→ **Exercise instructions**
Check each line of the records below and collect those holding "pvDomChar".

*** Opening Excerpted records ***

-- pv_equiv track=rewrite | github.com/bretthoffman/case_creator | legacy/test_scripts/evo_to_case_data.py | _route_from_services
-- ===== SOURCE A (Python) =====
-- def _route_from_services(services: list) -> str:
--     """
--     Legacy route family:
--       - 'argen_envision' if service mentions Envision
--       - 'argen_adzir'   if it mentions Adzir/ArgenZ (or 'emax zirconia')
--       - 'regular'       otherwise
--     """
--     route = "regular"
--     for s in services or []:
--         desc = (s.get("description") or s.get("service_description") or "").lower()
--         if "envision" in desc:
--             return "argen_envision"
--         if any(k in desc for k in ["adzir", "argenz", "emax zirconia"]):
--             route = "argen_adzir"
--     return route
-- ===== SOURCE B (Python) =====
-- def _route_from_services(services: list) -> str:
--     """
--     Legacy route family:
--       - 'argen_envision' if service mentions Envision
--       - 'argen_adzir'   if it mentions Adzir/ArgenZ (or 'emax zirconia')
--       - 'regular'       otherwise
--     """
--     def desc(s):
--         return (s.get("description") or s.get("service_description") or "").lower()
--
--     if any("envision" in desc(s) for s in services or []):
--         return "argen_envision"
--     if any(k in desc(s) for s in services or [] for k in ("adzir", "argenz", "emax zirconia")):
--         return "argen_adzir"
--     return "regular"
-- ===== Notes on version B (the rewrite author's own statement) =====
-- stated objective: simpler
-- what changed: Replaces the single loop with a mutable route flag and mixed early-return/flag logic by two sequential any() membership scans (envision first, then the adzir keywords), eliminating the accumulator entirely.
import Mathlib
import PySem

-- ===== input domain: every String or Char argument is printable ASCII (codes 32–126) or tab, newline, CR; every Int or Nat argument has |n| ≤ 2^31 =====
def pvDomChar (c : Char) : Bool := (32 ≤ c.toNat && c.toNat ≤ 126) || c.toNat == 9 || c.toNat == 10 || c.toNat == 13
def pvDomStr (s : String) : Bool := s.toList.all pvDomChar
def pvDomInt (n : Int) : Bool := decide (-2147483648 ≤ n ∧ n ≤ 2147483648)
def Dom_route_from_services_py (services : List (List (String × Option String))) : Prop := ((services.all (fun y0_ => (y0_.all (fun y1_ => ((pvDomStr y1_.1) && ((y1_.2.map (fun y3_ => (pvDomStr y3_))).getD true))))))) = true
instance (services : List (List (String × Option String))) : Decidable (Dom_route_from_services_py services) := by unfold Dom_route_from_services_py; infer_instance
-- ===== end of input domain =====

-- B replaces A's single flag+early-return loop by two sequential any() scans (simpler; no accumulator).

-- ===== PORT A =====
-- Python truthiness chain 'x or fb' for Optional[str] x: falsy = None or "".
def pvOrStrA (o : Option String) (fb : String) : String :=
  match o with
  | some t => if t = "" then fb else t
  | none => fb

-- desc = (s.get("description") or s.get("service_description") or "").lower()
def pvDescA (s : List (String × Option String)) : String :=
  PySem.Str.lower
    (pvOrStrA ((PySem.Dict.get? (PySem.Dict.mk s) "description").join)
      (pvOrStrA ((PySem.Dict.get? (PySem.Dict.mk s) "service_description").join) ""))

-- A's loop: route flag, early return on "envision" ('services or []' iterates the same list).
def pvRouteLoopA (route : String) : List (List (String × Option String)) → String
  | [] => route
  | s :: rest =>
    let desc := pvDescA s
    if PySem.Str.isIn "envision" desc then "argen_envision"
    else if ["adzir", "argenz", "emax zirconia"].any (fun k => PySem.Str.isIn k desc) then
      pvRouteLoopA "argen_adzir" rest
    else pvRouteLoopA route rest

def route_from_services_py (services : List (List (String × Option String))) : String :=
  pvRouteLoopA "regular" services

-- ===== PORT B =====
-- B: two sequential lazy scans, no flag (its desc(s) helper is the same expression as A's, shared above).
def route_from_services_py_alt (services : List (List (String × Option String))) : String :=
  if services.any (fun s => PySem.Str.isIn "envision" (pvDescA s)) then "argen_envision"
  else if services.any (fun s =>
      ["adzir", "argenz", "emax zirconia"].any (fun k => PySem.Str.isIn k (pvDescA s))) then
    "argen_adzir"
  else "regular"

-- ===== PRECONDITION & SPEC =====
def Spec_route_from_services_py (services : List (List (String × Option String))) (out : String) : Prop := out = route_from_services_py_alt services
instance (services : List (List (String × Option String))) (out : String) : Decidable (Spec_route_from_services_py services out) := by unfold Spec_route_from_services_py; infer_instance

-- ===== CLAIM (what is proved, stated in full; the proofs are below) =====
def Claim_equal_route_from_services_py : Prop := ∀ (services : List (List (String × Option String))), Dom_route_from_services_py services → Spec_route_from_services_py services (route_from_services_py services)

-- ===== LEMMAS AND PROOFS =====
-- the two tests A's loop applies to each service, named so proofs keep them opaque
def pvEnvTest (s : List (String × Option String)) : Bool := PySem.Str.isIn "envision" (pvDescA s)
def pvAdzTest (s : List (String × Option String)) : Bool :=
  ["adzir", "argenz", "emax zirconia"].any (fun k => PySem.Str.isIn k (pvDescA s))

-- A's loop computed in one shot: envision anywhere wins, else the flag records any adzir hit.
theorem pvRouteLoopA_eq (l : List (List (String × Option String))) :
    ∀ route, pvRouteLoopA route l =
      if l.any pvEnvTest then "argen_envision"
      else if l.any pvAdzTest then "argen_adzir"
      else route := by
  induction l with
  | nil => intro route; simp [pvRouteLoopA]
  | cons s rest ih =>
    intro route
    rw [List.any_cons, List.any_cons]
    show (if pvEnvTest s then "argen_envision"
          else if pvAdzTest s then pvRouteLoopA "argen_adzir" rest
          else pvRouteLoopA route rest) = _
    cases h1 : pvEnvTest s with
    | true => simp only [h1, Bool.true_or, if_true]
    | false =>
      cases h2 : pvAdzTest s with
      | true =>
        simp only [h1, h2, Bool.false_or, Bool.true_or, if_true, Bool.false_eq_true, if_false, ih]
        cases rest.any pvEnvTest <;> cases rest.any pvAdzTest <;> simp
      | false =>
        simp only [h1, h2, Bool.false_or, Bool.false_eq_true, if_false, ih]

-- ===== VERDICT (by name: the statement is the Claim_ definition above) =====
theorem route_from_services_py_spec : Claim_equal_route_from_services_py := by
  intro services _
  show pvRouteLoopA "regular" services = route_from_services_py_alt services
  rw [pvRouteLoopA_eq]
  rfl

*** Closing Excerpted records ***

→ **Expected output**
def pvDomChar (c : Char) : Bool := (32 ≤ c.toNat && c.toNat ≤ 126) || c.toNat == 9 || c.toNat == 10 || c.toNat == 13
def pvDomStr (s : String) : Bool := s.toList.all pvDomChar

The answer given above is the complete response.